What to work on -
Every line below that contains the word "apply" must be copied.

Available records -

-- pv_equiv track=rewrite | github.com/mouredev/retos-programacion-2023 | Retos/Reto #30 - EL TECLADO T9 [Media]/python/TiagoAlvarezSchiaffino.py | t9_interpreter
-- ===== SOURCE A (Python) =====
-- def t9_interpreter(input_sequence: str) -> str:
--     """
--     Convert T9 keypresses to their letter representation.
--
--     Args:
--         input_sequence (str): T9 keypress sequence.
--
--     Returns:
--         str: Letter representation of the keypress sequence.
--     """
--     t9_mapping = {
--         "1": [",", ".", "?", "!"],
--         "2": ["A", "B", "C"],
--         "3": ["D", "E", "F"],
--         "4": ["G", "H", "I"],
--         "5": ["J", "K", "L"],
--         "6": ["M", "N", "O"],
--         "7": ["P", "Q", "R", "S"],
--         "8": ["T", "U", "V"],
--         "9": ["W", "X", "Y", "Z"],
--         "0": [" "],
--     }
--
--     def t9_to_letters(t9_number: str) -> str:
--         """
--         Convert a T9 keypress block to its corresponding letter.
--
--         Args:
--             t9_number (str): T9 keypress block.
--
--         Returns:
--             str: Corresponding letter.
--         """
--         length = len(t9_number) - 1
--         index = int(t9_number[0])
--         letter = t9_mapping[str(index)][length]
--         return letter
--
--     words = [t9_to_letters(block) for block in input_sequence.split("-")]
--     return "".join(words)
-- ===== SOURCE B (Python) =====
-- def t9_interpreter(input_sequence: str) -> str:
--     # One explicit pass: accumulate a block, decode it at each '-' (a sentinel
--     # '-' appended at the end decodes the final block).
--     keys = {
--         "1": ",.?!",
--         "2": "ABC",
--         "3": "DEF",
--         "4": "GHI",
--         "5": "JKL",
--         "6": "MNO",
--         "7": "PQRS",
--         "8": "TUV",
--         "9": "WXYZ",
--         "0": " ",
--     }
--     result = []
--     block = ""
--     for ch in input_sequence + "-":
--         if ch == "-":
--             result.append(keys[block[0]][len(block) - 1])
--             block = ""
--         else:
--             block += ch
--     return "".join(result)
-- ===== Notes on version B (the rewrite author's own statement) =====
-- stated objective: alternative
-- what changed: Replaces A's split('-') plus per-block list comprehension by a single explicit pass over the characters that accumulates the current block and decodes it (first char keys a letter string indexed by block length - 1) whenever a '-' or the appended sentinel '-' is reached.
import Mathlib
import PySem

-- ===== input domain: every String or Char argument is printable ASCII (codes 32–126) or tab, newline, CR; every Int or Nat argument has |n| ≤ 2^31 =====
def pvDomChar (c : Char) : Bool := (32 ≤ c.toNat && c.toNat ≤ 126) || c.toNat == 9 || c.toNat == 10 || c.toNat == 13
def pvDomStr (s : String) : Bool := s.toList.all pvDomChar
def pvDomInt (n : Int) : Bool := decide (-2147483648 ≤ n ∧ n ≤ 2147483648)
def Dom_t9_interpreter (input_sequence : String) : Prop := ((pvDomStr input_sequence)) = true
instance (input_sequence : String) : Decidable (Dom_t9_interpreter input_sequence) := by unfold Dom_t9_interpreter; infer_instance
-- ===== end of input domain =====

-- B replaces A's split-then-comprehension by one explicit pass that accumulates a block
-- and decodes it at each '-' (sentinel '-' appended for the final block); alternative decomposition, same cost.

-- ===== PORT A =====
def pvT9Mapping : PySem.Dict String (List String) :=
  PySem.Dict.ofList
    [("1", [",", ".", "?", "!"]), ("2", ["A", "B", "C"]), ("3", ["D", "E", "F"]),
     ("4", ["G", "H", "I"]), ("5", ["J", "K", "L"]), ("6", ["M", "N", "O"]),
     ("7", ["P", "Q", "R", "S"]), ("8", ["T", "U", "V"]), ("9", ["W", "X", "Y", "Z"]),
     ("0", [" "])]

-- t9_to_letters; each 'none' branch is a point where the Python raises (excluded by Pre_)
def pvT9ToLetters (t9_number : String) : String :=
  let length : Int := (PySem.Str.len t9_number : Int) - 1
  match PySem.Str.pyGet? t9_number 0 with
  | none => ""                                   -- IndexError: empty block
  | some c =>
    match PySem.Int.ofStr? (String.ofList [c]) with
    | none => ""                                 -- ValueError: non-digit
    | some index =>
      match PySem.List.pyGet? (pvT9Mapping.getD (PySem.Int.toStr index) []) length with
      | none => ""                               -- IndexError: block too long
      | some letter => letter

def t9_interpreter (input_sequence : String) : String :=
  match PySem.Str.split? input_sequence "-" with
  | none => ""                                   -- unreachable: separator "-" is nonempty
  | some blocks => PySem.Str.join "" (blocks.map pvT9ToLetters)

-- ===== PORT B =====
def pvKeysAlt : PySem.Dict String String :=
  PySem.Dict.ofList
    [("1", ",.?!"), ("2", "ABC"), ("3", "DEF"), ("4", "GHI"), ("5", "JKL"),
     ("6", "MNO"), ("7", "PQRS"), ("8", "TUV"), ("9", "WXYZ"), ("0", " ")]

-- keys[block[0]][len(block) - 1]; 'none' branches are where the Python raises (outside Pre_)
def pvDecodeAlt (block : List Char) : String :=
  match PySem.List.pyGet? block 0 with
  | none => ""                                   -- IndexError: empty block
  | some c =>
    match PySem.Str.pyGet? (pvKeysAlt.getD (String.ofList [c]) "") ((block.length : Int) - 1) with
    | none => ""                                 -- KeyError / IndexError
    | some letter => String.ofList [letter]

def pvStepAlt : List Char × List String → Char → List Char × List String
  | (block, result), ch =>
    if ch = '-' then ([], result ++ [pvDecodeAlt block])
    else (block ++ [ch], result)

def t9_interpreter_alt (input_sequence : String) : String :=
  PySem.Str.join "" ((input_sequence.toList ++ ['-']).foldl pvStepAlt ([], [])).2

-- ===== PRECONDITION & SPEC =====
-- Pre_ excludes exactly the inputs on which the Python A raises: some '-'-separated block
-- is empty (IndexError), starts with a non-digit (ValueError), or is longer than the
-- letter list of its leading key (IndexError).
def Pre_t9_interpreter (input_sequence : String) : Prop :=
  ∀ b ∈ PySem.Chars.splitOn input_sequence.toList ['-'],
    (b.head?.any fun c => PySem.Chars.isdigit c &&
      decide (b.length ≤ if c = '0' then 1 else if c = '1' ∨ c = '7' ∨ c = '9' then 4 else 3)) = true
instance (input_sequence : String) : Decidable (Pre_t9_interpreter input_sequence) := by
  unfold Pre_t9_interpreter; infer_instance

def pvWitness_t9_interpreter : String := "44-444"

def Spec_t9_interpreter (input_sequence : String) (out : String) : Prop := out = t9_interpreter_alt input_sequence
instance (input_sequence : String) (out : String) : Decidable (Spec_t9_interpreter input_sequence out) := by unfold Spec_t9_interpreter; infer_instance

-- ===== CLAIM (what is proved, stated in full; the proofs are below) =====
def Claim_equal_t9_interpreter : Prop := ∀ (input_sequence : String), Dom_t9_interpreter input_sequence → Pre_t9_interpreter input_sequence → Spec_t9_interpreter input_sequence (t9_interpreter input_sequence)

-- ===== LEMMAS AND PROOFS =====

-- reference split: the blocks of l when cut at '-', with b the block accumulated so far
def pvSplit (b : List Char) : List Char → List (List Char)
  | [] => [b]
  | c :: rest => if c = '-' then b :: pvSplit [] rest else pvSplit (b ++ [c]) rest

theorem pvSplitOn_go_spec (l : List Char) : ∀ (fuel : Nat) (cur : List Char) (acc : List (List Char)),
    l.length < fuel →
    PySem.Chars.splitOn.go ['-'] fuel l cur acc = acc.reverse ++ pvSplit cur.reverse l := by
  induction l with
  | nil =>
    intro fuel cur acc h
    match fuel with
    | fuel + 1 => simp [PySem.Chars.splitOn.go, pvSplit]
  | cons c rest ih =>
    intro fuel cur acc h
    match fuel with
    | fuel + 1 =>
      by_cases hc : c = '-'
      · subst hc
        have hpre : (['-'].isPrefixOf ('-' :: rest)) = true := by
          simp [List.isPrefixOf]
        rw [show PySem.Chars.splitOn.go ['-'] (fuel + 1) ('-' :: rest) cur acc
              = PySem.Chars.splitOn.go ['-'] fuel rest [] (cur.reverse :: acc) by
            simp [PySem.Chars.splitOn.go, hpre]]
        rw [ih fuel [] (cur.reverse :: acc) (by simpa using h)]
        simp [pvSplit]
      · have hpre : (['-'].isPrefixOf (c :: rest)) = false := by
          show (('-' == c) && ([].isPrefixOf rest)) = false
          simp only [show ([] : List Char).isPrefixOf rest = true from rfl, Bool.and_true, beq_eq_false_iff_ne, ne_eq]
          exact fun hcc => hc hcc.symm
        rw [show PySem.Chars.splitOn.go ['-'] (fuel + 1) (c :: rest) cur acc
              = if ['-'].isPrefixOf (c :: rest) = true
                then PySem.Chars.splitOn.go ['-'] fuel (List.drop 1 (c :: rest)) [] (cur.reverse :: acc)
                else PySem.Chars.splitOn.go ['-'] fuel rest (c :: cur) acc from rfl, hpre]
        rw [if_neg (by simp)]
        rw [ih fuel (c :: cur) acc (by simpa using h)]
        simp [pvSplit, hc]

theorem pvSplitOn_eq (l : List Char) :
    PySem.Chars.splitOn l ['-'] = pvSplit [] l := by
  rw [PySem.Chars.splitOn, pvSplitOn_go_spec l (l.length + 1) [] [] (by omega)]
  simp

theorem pvFold_spec (cs : List Char) : ∀ (block : List Char) (res : List String),
    ((cs ++ ['-']).foldl pvStepAlt (block, res)).2 = res ++ (pvSplit block cs).map pvDecodeAlt := by
  induction cs with
  | nil => intro block res; simp [pvStepAlt, pvSplit]
  | cons c rest ih =>
    intro block res
    by_cases hc : c = '-'
    · subst hc
      simp only [List.cons_append, List.foldl_cons]
      rw [show pvStepAlt (block, res) '-' = ([], res ++ [pvDecodeAlt block]) from by simp [pvStepAlt]]
      rw [ih [] (res ++ [pvDecodeAlt block])]
      simp [pvSplit]
    · simp only [List.cons_append, List.foldl_cons]
      rw [show pvStepAlt (block, res) c = (block ++ [c], res) from by simp [pvStepAlt, hc]]
      rw [ih (block ++ [c]) res]
      simp [pvSplit, hc]

theorem pvPyGet?_map {α β : Type} (f : α → β) (l : List α) (i : Int) :
    PySem.List.pyGet? (l.map f) i = (PySem.List.pyGet? l i).map f := by
  simp [PySem.List.pyGet?, PySem.List.pyIdx?]

theorem pvDigit_cases (c : Char) (h : PySem.Chars.isdigit c = true) :
    c = '0' ∨ c = '1' ∨ c = '2' ∨ c = '3' ∨ c = '4' ∨ c = '5' ∨ c = '6' ∨ c = '7' ∨ c = '8' ∨ c = '9' := by
  simp [PySem.Chars.isdigit, Char.le_def] at h
  obtain ⟨h1, h2⟩ := h
  have h1n : 48 ≤ c.toNat := h1
  have h2n : c.toNat ≤ 57 := h2
  have hv := Char.ofNat_toNat c
  interval_cases hc : c.toNat <;> subst hv <;> decide

-- one digit case of pvDecode_eq: both sides index corresponding letter tables
theorem pvDecode_case (c : Char) (rest : List Char) (n : Int) (cs : List Char)
    (h1 : PySem.Int.ofStr? (String.ofList [c]) = some n)
    (h2 : pvT9Mapping.getD (PySem.Int.toStr n) [] = cs.map (fun ch => String.ofList [ch]))
    (h3 : pvKeysAlt.getD (String.ofList [c]) "" = String.ofList cs) :
    pvT9ToLetters (String.ofList (c :: rest)) = pvDecodeAlt (c :: rest) := by
  unfold pvT9ToLetters pvDecodeAlt
  simp only [PySem.Str.pyGet?_eq, String.toList_ofList, PySem.Chars.pyGet?_eq_listPyGet?,
    PySem.List.pyGet?_zero_cons, PySem.Str.len_eq, h1, h2, h3]
  rw [pvPyGet?_map (fun ch => String.ofList [ch]) cs (((c :: rest).length : Int) - 1)]
  rcases PySem.List.pyGet? cs (((c :: rest).length : Int) - 1) with _ | letter <;> simp

theorem pvDecode_eq (b : List Char) (c : Char) (hh : b.head? = some c)
    (hd : PySem.Chars.isdigit c = true) :
    pvT9ToLetters (String.ofList b) = pvDecodeAlt b := by
  match b, hh with
  | c :: rest, rfl =>
    rcases pvDigit_cases c hd with h | h | h | h | h | h | h | h | h | h <;> subst h
    · exact pvDecode_case '0' rest 0 [' '] (by decide) (by decide) (by decide)
    · exact pvDecode_case '1' rest 1 [',', '.', '?', '!'] (by decide) (by decide) (by decide)
    · exact pvDecode_case '2' rest 2 ['A', 'B', 'C'] (by decide) (by decide) (by decide)
    · exact pvDecode_case '3' rest 3 ['D', 'E', 'F'] (by decide) (by decide) (by decide)
    · exact pvDecode_case '4' rest 4 ['G', 'H', 'I'] (by decide) (by decide) (by decide)
    · exact pvDecode_case '5' rest 5 ['J', 'K', 'L'] (by decide) (by decide) (by decide)
    · exact pvDecode_case '6' rest 6 ['M', 'N', 'O'] (by decide) (by decide) (by decide)
    · exact pvDecode_case '7' rest 7 ['P', 'Q', 'R', 'S'] (by decide) (by decide) (by decide)
    · exact pvDecode_case '8' rest 8 ['T', 'U', 'V'] (by decide) (by decide) (by decide)
    · exact pvDecode_case '9' rest 9 ['W', 'X', 'Y', 'Z'] (by decide) (by decide) (by decide)

theorem t9_interpreter_eq_blocks (s : String) :
    t9_interpreter s = PySem.Str.join "" ((pvSplit [] s.toList).map (fun b => pvT9ToLetters (String.ofList b))) := by
  unfold t9_interpreter
  have hb := PySem.Str.split?_map s "-"
  rcases hs : PySem.Str.split? s "-" with _ | blocks
  · rw [hs] at hb
    simp [PySem.Chars.split?] at hb
  · rw [hs] at hb
    simp only [Option.map_some, PySem.Chars.split?] at hb
    split at hb
    · simp_all
    · have hmap : blocks.map String.toList = pvSplit [] s.toList := by
        rw [← pvSplitOn_eq]
        simpa using hb
      have : blocks = (pvSplit [] s.toList).map String.ofList := by
        rw [← hmap]
        simp [Function.comp_def]
      rw [this]
      simp only [List.map_map, Function.comp_def]

-- ===== VERDICT (by name: the statement is the Claim_ definition above) =====
theorem t9_interpreter_spec : Claim_equal_t9_interpreter := by
  intro s _ hpre
  unfold Spec_t9_interpreter t9_interpreter_alt
  rw [pvFold_spec s.toList [] [], t9_interpreter_eq_blocks s]
  simp only [List.nil_append]
  congr 1
  apply List.map_congr_left
  intro b hbmem
  have hb := hpre b (by rwa [pvSplitOn_eq])
  rcases b with _ | ⟨c, rest⟩
  · simp at hb
  · simp only [List.head?_cons, Option.any_some, Bool.and_eq_true] at hb
    exact pvDecode_eq (c :: rest) c rfl hb.1
-- ===== VERDICT (by name: the statement is the Claim_ definition above) =====
theorem smallest_lexicographic_string_spec : Claim_equal_smallest_lexicographic_string := by
  intro S N A M hDom hPre
  unfold Spec_smallest_lexicographic_string
  unfold smallest_lexicographic_string smallest_lexicographic_string_alt
  by_cases hN : PySem.Int.mod N 5 ≠ 0
  · simp only [if_pos hN]
  · simp only [if_neg hN]
    set btc : PySem.Dict String Char := pvBinToChar A M with hbtc
    set p : String → Bool := fun s => btc.contains s with hp
    set g : String → Char := fun s => btc.getD s 'a' with hg
    set chunks : List String :=
      (PySem.List.pyRange 0 N 5).map (fun i => PySem.Str.slice S (some i) (some (i + 5))) with hchunks
    set L : List Char := (chunks.filter p).map g with hL
    -- B's letters loop is L
    have hB : (PySem.List.pyRange 0 N 5).foldl
        (fun acc i =>
          if btc.contains (PySem.Str.slice S (some i) (some (i + 5))) then
            acc ++ [btc.getD (PySem.Str.slice S (some i) (some (i + 5))) 'a']
          else acc) ([] : List Char) = L := by
      have e1 := (List.foldl_map (f := fun i => PySem.Str.slice S (some i) (some (i + 5)))
        (g := fun (acc : List Char) s => if p s then acc ++ [g s] else acc)
        (l := PySem.List.pyRange 0 N 5) (init := ([] : List Char))).symm
      exact e1.trans ((PySem.List.foldl_append_if (l := chunks) (acc := ([] : List Char)) p g).trans (by simp [hL]))
    -- A's pattern_count is counter chunks
    have hA1 : (PySem.List.pyRange 0 N 5).foldl
        (fun d i =>
          let bin_str := PySem.Str.slice S (some i) (some (i + 5))
          if d.contains bin_str then d.insert bin_str (d.getD bin_str 0 + 1)
          else d.insert bin_str 1) PySem.Dict.empty = PySem.Dict.counter chunks := by
      have e1 := (List.foldl_map (f := fun i => PySem.Str.slice S (some i) (some (i + 5)))
        (g := fun (d : PySem.Dict String Int) x =>
          if d.contains x then d.insert x (d.getD x 0 + 1) else d.insert x 1)
        (l := PySem.List.pyRange 0 N 5) (init := PySem.Dict.empty)).symm
      have e2 : chunks.foldl
            (fun (d : PySem.Dict String Int) x =>
              if d.contains x then d.insert x (d.getD x 0 + 1) else d.insert x 1)
            PySem.Dict.empty
          = chunks.foldl (fun (d : PySem.Dict String Int) x => d.insert x (d.getD x 0 + 1))
            PySem.Dict.empty := by
        apply PySem.List.foldl_congr_mem
        intro d x _
        by_cases hc : d.contains x = true
        · simp [hc]
        · simp only [Bool.not_eq_true] at hc
          simp [hc, PySem.Dict.getD_of_not_contains (d := d) (k := x) (d0 := (0:Int)) hc]
      exact e1.trans (e2.trans (PySem.Dict.foldl_insert_getD_add_one_eq_counter chunks))
    rw [hA1, hB]
    set cc : PySem.Dict Char Int :=
      (PySem.Dict.counter chunks).items.foldl
        (fun d q =>
          if p q.1 then
            if d.contains (g q.1) then d.insert (g q.1) (d.getD (g q.1) 0 + q.2)
            else d.insert (g q.1) q.2
          else d) PySem.Dict.empty with hcc
    -- getD of char_count is the multiplicity in L
    have hgetD : ∀ c : Char, cc.getD c 0 = (L.count c : Int) := by
      intro c
      rw [hcc, pv_charfold_getD, PySem.Dict.items_counter, List.filter_map, List.map_map]
      have hE :
          ((PySem.Set.ofList chunks).filter
              ((fun q : String × Int => p q.1 && (g q.1 == c)) ∘ fun k => (k, (chunks.count k : Int)))) =
            ((PySem.Set.ofList chunks).filter (fun k => p k && (g k == c))) := rfl
      rw [hE]
      set E := (PySem.Set.ofList chunks).filter (fun k => p k && (g k == c)) with hEdef
      have hmapped : ((·.2) ∘ fun k => (k, (chunks.count k : Int))) = fun k => (chunks.count k : Int) := rfl
      rw [hmapped]
      have hsum : (E.map (fun k => (chunks.count k : Int))).sum
          = ((E.map (fun k => chunks.count k)).sum : Int) := by
        rw [Nat.cast_list_sum, List.map_map]
        rfl
      rw [hsum]
      have hnd : E.Nodup := (PySem.Set.nodup_ofList chunks).filter _
      have hpE : ∀ k ∈ E, (fun k => p k && (g k == c)) k := fun k hk => (List.mem_filter.mp hk).2
      have hcover : ∀ x ∈ chunks, (fun k => p k && (g k == c)) x → x ∈ E := by
        intro x hx hpx
        exact List.mem_filter.mpr ⟨(PySem.Set.mem_ofList _ _).mpr hx, hpx⟩
      rw [pv_sum_count_distinct _ E hnd hpE chunks hcover, ← pv_count_filter_map p g, ← hL]
      simp [PySem.Dict.getD_empty]
    -- keys of char_count: the distinct chars of L
    have hkeysnd : cc.keys.Nodup := by
      rw [hcc]
      apply pv_charfold_keys_nodup
      simp [PySem.Dict.keys_empty]
    have hkeysmem : ∀ c : Char, c ∈ cc.keys ↔ c ∈ L := by
      intro c
      rw [hcc, pv_charfold_keys_mem]
      simp only [PySem.Dict.keys_empty, List.not_mem_nil, false_or]
      rw [hL]
      constructor
      · rintro ⟨q, hq, hpq, hgq⟩
        rw [PySem.Dict.items_counter] at hq
        obtain ⟨k, hk, rfl⟩ := List.mem_map.mp hq
        exact List.mem_map.mpr ⟨k, List.mem_filter.mpr ⟨(PySem.Set.mem_ofList _ _).mp hk, hpq⟩, hgq⟩
      · intro hcl
        obtain ⟨k, hk, hgk⟩ := List.mem_map.mp hcl
        rcases List.mem_filter.mp hk with ⟨hkc, hpk⟩
        refine ⟨(k, (chunks.count k : Int)), ?_, hpk, hgk⟩
        rw [PySem.Dict.items_counter]
        exact List.mem_map.mpr ⟨k, (PySem.Set.mem_ofList _ _).mpr hkc, rfl⟩
    -- A's result loop
    rw [PySem.List.foldl_append_singleton_eq_map]
    simp only [List.nil_append]
    have hblocks : (fun c => List.replicate (cc.getD c 0).toNat c)
        = fun c => List.replicate (L.count c) c := by
      funext c
      rw [hgetD c, Int.toNat_natCast]
    rw [hblocks]
    -- emptiness of the two sides coincides
    have hempty : (PySem.List.sorted cc.keys (fun x => x) false).map
          (fun c => List.replicate (L.count c) c) = [] ↔
        PySem.List.sorted L (fun x => x) false = [] := by
      rw [List.map_eq_nil_iff, PySem.List.sorted_eq_nil_iff, PySem.List.sorted_eq_nil_iff]
      constructor
      · intro h
        rw [List.eq_nil_iff_forall_not_mem]
        intro c hcl
        exact absurd ((hkeysmem c).mpr hcl) (by simp [h])
      · intro h
        rw [List.eq_nil_iff_forall_not_mem]
        intro c hck
        exact absurd ((hkeysmem c).mp hck) (by simp [h])
    by_cases hres : (PySem.List.sorted cc.keys (fun x => x) false).map
        (fun c => List.replicate (L.count c) c) = []
    · rw [if_pos hres, if_pos (hempty.mp hres)]
    · rw [if_neg hres, if_neg (fun h => hres (hempty.mpr h))]
      congr 1
      rw [← List.flatMap_def]
      exact (pv_sorted_eq_flatMap_replicate L cc.keys hkeysnd hkeysmem).symm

Response area -
  apply List.map_congr_left
        apply PySem.List.foldl_congr_mem
      apply pv_charfold_keys_nodup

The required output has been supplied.